Las directoras del documental, tres señoras de sesenta y tantos años, persiguen por el mundo, infructuosamente, a galeristas, coleccionistas y artistas. No es tanto el peligro de desenmascarar al mundo del arte lo que las bloquea sino que para éste ellas son invisibles. Durante la feria Art Basel una de las documentalistas se acerca al galerista Larry Gagosian para entrevistarlo y le toca el brazo: DON’T TOUCH ME, le espeta.
A base de una omnipresencia agobiante en ferias y bienales (paralela al modus operandi de algunos artistas) consiguen finalmente que una pareja de coleccionistas en Miami las reciba. A partir de ese momento las señoras suspenden su espíritu crítico y se dejan seducir por ese mundo del arte que las despreciaba: se encandilan con las fiestas y opulencia de Art Basel en Miami (el festival de Cannes del arte) y no pueden contener sus ¡wow! en una visita al Foxconn del arte: el tallerde 7,000 m2 del artista chino Zhang Huan y sus cien obreros (con media hora de pausa para comer). Tiene todo de un Maestro, dicen maravilladas y Zhang Huan les explica su estrategia para escoger la mejor galería. El documental termina por suavizar su premisa inicial. El mundo del arte es inmoral cuando nos ignora pero impresionante cuando nos invita a sus fiestas privadas.

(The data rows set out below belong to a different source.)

-- pv_equiv track=rewrite | github.com/Andrew-jiabin/Photoacoustic-Microscopy | Alazar_imaging/Alazar_imaging_tools.py | get_expected_trajectory
-- ===== SOURCE A (Python) =====
-- def get_expected_trajectory(SCAN_W, SCAN_H, STEP_UM, START_X, START_Y):
--
--     expected_trajectory_str = []
--     for j in range(SCAN_H):
--         curr_y = START_Y + j * STEP_UM
--
--         # 偶数行 (0, 2, 4...) X 增加；奇数行 (1, 3, 5...) X 减小
--         if j % 2 == 0:
--             x_range = range(START_X, START_X + SCAN_W)
--         else:
--             x_range = range(START_X + SCAN_W - 1, START_X - 1, -1)
--
--         for curr_x in x_range:
--             # 严格匹配位移台返回格式: "X,Y,0"
--             # 注意：这里要确保负号和空格与硬件返回完全一致
--             target_s = f"{curr_x},{curr_y},0"
--             expected_trajectory_str.append(target_s)
--
--     return expected_trajectory_str
-- ===== SOURCE B (Python) =====
-- def get_expected_trajectory(SCAN_W, SCAN_H, STEP_UM, START_X, START_Y):
--     w = max(SCAN_W, 0)
--     h = max(SCAN_H, 0)
--     out = []
--     for i in range(w * h):
--         j, k = divmod(i, w)
--         x = START_X + (k if j % 2 == 0 else w - 1 - k)
--         out.append(f"{x},{START_Y + j * STEP_UM},0")
--     return out
-- ===== Notes on version B (the rewrite author's own statement) =====
-- stated objective: alternative
-- what changed: B replaces A's nested row/column loops with a single flat loop over all SCAN_W*SCAN_H cell indices, recovering the row and the serpentine x offset from each index by divmod arithmetic.
import Mathlib
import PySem

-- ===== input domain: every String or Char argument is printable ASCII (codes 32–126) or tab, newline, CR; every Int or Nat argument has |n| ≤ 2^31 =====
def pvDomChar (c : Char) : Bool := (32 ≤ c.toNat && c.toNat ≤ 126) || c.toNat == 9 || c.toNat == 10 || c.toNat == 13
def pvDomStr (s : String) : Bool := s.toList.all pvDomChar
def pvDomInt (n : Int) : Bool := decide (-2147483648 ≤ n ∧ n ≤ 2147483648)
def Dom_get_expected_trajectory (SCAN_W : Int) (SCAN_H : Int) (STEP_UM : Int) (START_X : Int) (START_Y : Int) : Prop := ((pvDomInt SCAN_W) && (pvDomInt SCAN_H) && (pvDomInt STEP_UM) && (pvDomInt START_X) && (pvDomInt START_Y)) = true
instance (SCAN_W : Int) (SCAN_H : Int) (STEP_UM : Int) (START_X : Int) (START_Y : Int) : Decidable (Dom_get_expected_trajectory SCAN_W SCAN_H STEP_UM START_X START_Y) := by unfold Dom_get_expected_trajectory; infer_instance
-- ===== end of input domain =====

-- B replaces A's nested row/column loops with one flat loop over all cell indices, recovering row and serpentine x offset by divmod (alternative decomposition, same cost).


-- ===== PORT A =====
-- nested loops: per row, an ascending or descending x range, appended into one accumulator
def get_expected_trajectory (SCAN_W : Int) (SCAN_H : Int) (STEP_UM : Int) (START_X : Int) (START_Y : Int) : List String :=
  (PySem.List.pyRange 0 SCAN_H 1).foldl
    (fun acc j =>
      let curr_y := START_Y + j * STEP_UM
      let x_range :=
        if PySem.Int.mod j 2 == 0 then
          PySem.List.pyRange START_X (START_X + SCAN_W) 1
        else
          PySem.List.pyRange (START_X + SCAN_W - 1) (START_X - 1) (-1)
      x_range.foldl (fun acc2 curr_x =>
        acc2 ++ [PySem.Int.toStr curr_x ++ "," ++ PySem.Int.toStr curr_y ++ ",0"]) acc)
    []

-- ===== PORT B =====
-- one flat loop over all w*h cell indices; row j and column k recovered by divmod
def get_expected_trajectory_alt (SCAN_W : Int) (SCAN_H : Int) (STEP_UM : Int) (START_X : Int) (START_Y : Int) : List String :=
  let w := max SCAN_W 0
  let h := max SCAN_H 0
  (PySem.List.pyRange 0 (w * h) 1).foldl
    (fun out i =>
      let j := PySem.Int.floordiv i w
      let k := PySem.Int.mod i w
      let x := START_X + (if PySem.Int.mod j 2 == 0 then k else w - 1 - k)
      out ++ [PySem.Int.toStr x ++ "," ++ PySem.Int.toStr (START_Y + j * STEP_UM) ++ ",0"])
    []

-- ===== PRECONDITION & SPEC =====
def Spec_get_expected_trajectory (SCAN_W : Int) (SCAN_H : Int) (STEP_UM : Int) (START_X : Int) (START_Y : Int) (out : List String) : Prop := out = get_expected_trajectory_alt SCAN_W SCAN_H STEP_UM START_X START_Y
instance (SCAN_W : Int) (SCAN_H : Int) (STEP_UM : Int) (START_X : Int) (START_Y : Int) (out : List String) : Decidable (Spec_get_expected_trajectory SCAN_W SCAN_H STEP_UM START_X START_Y out) := by unfold Spec_get_expected_trajectory; infer_instance

-- ===== CLAIM =====
def Claim_equal_get_expected_trajectory : Prop := ∀ (SCAN_W : Int) (SCAN_H : Int) (STEP_UM : Int) (START_X : Int) (START_Y : Int), Dom_get_expected_trajectory SCAN_W SCAN_H STEP_UM START_X START_Y → Spec_get_expected_trajectory SCAN_W SCAN_H STEP_UM START_X START_Y (get_expected_trajectory SCAN_W SCAN_H STEP_UM START_X START_Y)

-- ===== LEMMAS AND PROOFS =====

def pvCell (Y ST X : Int) (j x : Int) : String :=
  PySem.Int.toStr (X + x) ++ "," ++ PySem.Int.toStr (Y + j * ST) ++ ",0"

def pvF (W Y ST X : Int) (i : Int) : String :=
  pvCell Y ST X (PySem.Int.floordiv i (max W 0))
    (if PySem.Int.mod (PySem.Int.floordiv i (max W 0)) 2 == 0 then PySem.Int.mod i (max W 0)
     else max W 0 - 1 - PySem.Int.mod i (max W 0))

def pvRow (W Y ST X : Int) (j : Int) : List String :=
  if PySem.Int.mod j 2 == 0 then
    (PySem.List.pyRange X (X + W) 1).map (fun x => PySem.Int.toStr x ++ "," ++ PySem.Int.toStr (Y + j * ST) ++ ",0")
  else
    (PySem.List.pyRange (X + W - 1) (X - 1) (-1)).map (fun x => PySem.Int.toStr x ++ "," ++ PySem.Int.toStr (Y + j * ST) ++ ",0")

lemma pvRow_eq_block (W Y ST X : Int) (j : Int) :
    pvRow W Y ST X j
      = (PySem.List.pyRange (max W 0 * j) (max W 0 * j + max W 0) 1).map (pvF W Y ST X) := by
  by_cases hW : W ≤ 0
  · have hw : max W 0 = 0 := by omega
    rw [hw]
    simp [pvRow, PySem.List.pyRange_one_eq_nil (by omega : X + W ≤ X),
      PySem.List.pyRange_neg_one_eq_nil (by omega : X + W - 1 ≤ X - 1)]
  · have hW' : 0 < W := by omega
    have hw : max W 0 = W := by omega
    rw [hw]
    have hm : PySem.Int.mod j 2 = j % 2 := PySem.Int.mod_eq_emod_of_pos (by norm_num)
    have hRHS : (PySem.List.pyRange (W * j) (W * j + W) 1).map (pvF W Y ST X)
        = (List.range W.toNat).map
            (fun k : Nat => pvCell Y ST X j
              (if PySem.Int.mod j 2 == 0 then ((k : Int)) else W - 1 - (k : Int))) := by
      rw [PySem.List.pyRange_one, List.map_map]
      have harg : W * j + W - W * j = W := by ring
      rw [harg]
      refine List.map_congr_left ?_
      intro k hk
      have hk' : (k : Int) < W := by
        have := List.mem_range.mp hk
        omega
      have hk0 : (0 : Int) ≤ (k : Int) := Int.natCast_nonneg k
      have hfd : PySem.Int.floordiv (W * j + (k : Int)) W = j := by
        rw [PySem.Int.floordiv_eq_iff_of_pos hW']
        constructor
        · have := mul_comm j W; linarith
        · have h1 : (j + 1) * W = j * W + W := by ring
          have := mul_comm j W; linarith
      have hmod : PySem.Int.mod (W * j + (k : Int)) W = (k : Int) := by
        have h := PySem.Int.floordiv_mul_add_mod (W * j + (k : Int)) W
        rw [hfd] at h
        have := mul_comm j W; linarith
      simp only [Function.comp, pvF, hw, hfd, hmod]
    rw [hRHS]
    by_cases hj : j % 2 = 0
    · have hj' : (PySem.Int.mod j 2 == 0) = true := by rw [hm]; simp [hj]
      simp only [pvRow, hj', if_true]
      rw [PySem.List.pyRange_one]
      have harg : X + W - X = W := by ring
      rw [harg, List.map_map]
      refine List.map_congr_left ?_
      intro k _
      simp [pvCell]
    · have hj' : (PySem.Int.mod j 2 == 0) = false := by rw [hm]; simp [hj]
      simp only [pvRow, hj', if_false]
      rw [PySem.List.pyRange_neg_one]
      have harg : X + W - 1 - (X - 1) = W := by ring
      rw [harg, List.map_map]
      refine List.map_congr_left ?_
      intro k _
      have hx : X + W - 1 - (k : Int) = X + (W - 1 - (k : Int)) := by ring
      simp [Function.comp, pvCell, hx]

lemma pvMain (W Y ST X : Int) (n : Nat) :
    ((PySem.List.pyRange 0 (n : Int) 1).map (pvRow W Y ST X)).flatten
      = (PySem.List.pyRange 0 (max W 0 * n) 1).map (pvF W Y ST X) := by
  induction n with
  | zero => simp [PySem.List.pyRange_one_eq_nil (by omega : (0:Int) ≤ 0)]
  | succ n ih =>
    have hw0 : (0 : Int) ≤ max W 0 := le_max_right _ _
    have hcast : ((n + 1 : Nat) : Int) = (n : Int) + 1 := by push_cast; ring
    rw [hcast, PySem.List.pyRange_one_succ_right (by positivity)]
    have hsplit : PySem.List.pyRange 0 (max W 0 * ((n : Int) + 1)) 1
        = PySem.List.pyRange 0 (max W 0 * (n : Int)) 1
          ++ PySem.List.pyRange (max W 0 * (n : Int)) (max W 0 * (n : Int) + max W 0) 1 := by
      have h1 : (0 : Int) ≤ max W 0 * (n : Int) := by positivity
      have h2 : max W 0 * (n : Int) ≤ max W 0 * (n : Int) + max W 0 := by linarith
      have h3 : max W 0 * ((n : Int) + 1) = max W 0 * (n : Int) + max W 0 := by ring
      rw [h3, PySem.List.pyRange_one_append _ _ _ h1 h2]
    rw [hsplit, List.map_append, List.map_append, List.flatten_append, ih,
      List.map_singleton, List.flatten_cons, List.flatten_nil, List.append_nil,
      pvRow_eq_block]

-- ===== VERDICT =====
theorem get_expected_trajectory_spec : Claim_equal_get_expected_trajectory := by
  intro SCAN_W SCAN_H STEP_UM START_X START_Y _
  unfold Spec_get_expected_trajectory
  have hA : get_expected_trajectory SCAN_W SCAN_H STEP_UM START_X START_Y
      = ((PySem.List.pyRange 0 SCAN_H 1).map (pvRow SCAN_W START_Y STEP_UM START_X)).flatten := by
    unfold get_expected_trajectory
    simp only [PySem.List.foldl_append_singleton_eq_map, PySem.List.foldl_append_eq_flatMap,
      List.flatMap_def, List.nil_append, pvRow, apply_ite (List.map (fun x =>
        PySem.Int.toStr x ++ "," ++ PySem.Int.toStr (START_Y + _ * STEP_UM) ++ ",0"))]
    rfl
  have hB : get_expected_trajectory_alt SCAN_W SCAN_H STEP_UM START_X START_Y
      = (PySem.List.pyRange 0 (max SCAN_W 0 * max SCAN_H 0) 1).map
          (pvF SCAN_W START_Y STEP_UM START_X) := by
    unfold get_expected_trajectory_alt
    simp only [PySem.List.foldl_append_singleton_eq_map, List.nil_append]
    rfl
  have hn : PySem.List.pyRange 0 SCAN_H 1 = PySem.List.pyRange 0 ((SCAN_H.toNat : Int)) 1 := by
    rw [PySem.List.pyRange_one, PySem.List.pyRange_one]
    norm_num
    have h : SCAN_H.toNat = (max SCAN_H 0).toNat := by omega
    rw [h]
  have hmax : max SCAN_H 0 = (SCAN_H.toNat : Int) := (Int.ofNat_toNat _).symm
  rw [hA, hB, hn, hmax, pvMain]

Las reacciones a «La ruée vers l’art», en el medio artístico francés han sido más de indignación hipersensible ante su reduccionismo —arte igual a su mercado— que de auto-crítica. Este documental y su recepción en el mundo del arte puede servir de metáfora del (la ausencia de) diálogo entre el arte contemporáneo y sus críticos.
Está el mundo del arte, autosuficiente y........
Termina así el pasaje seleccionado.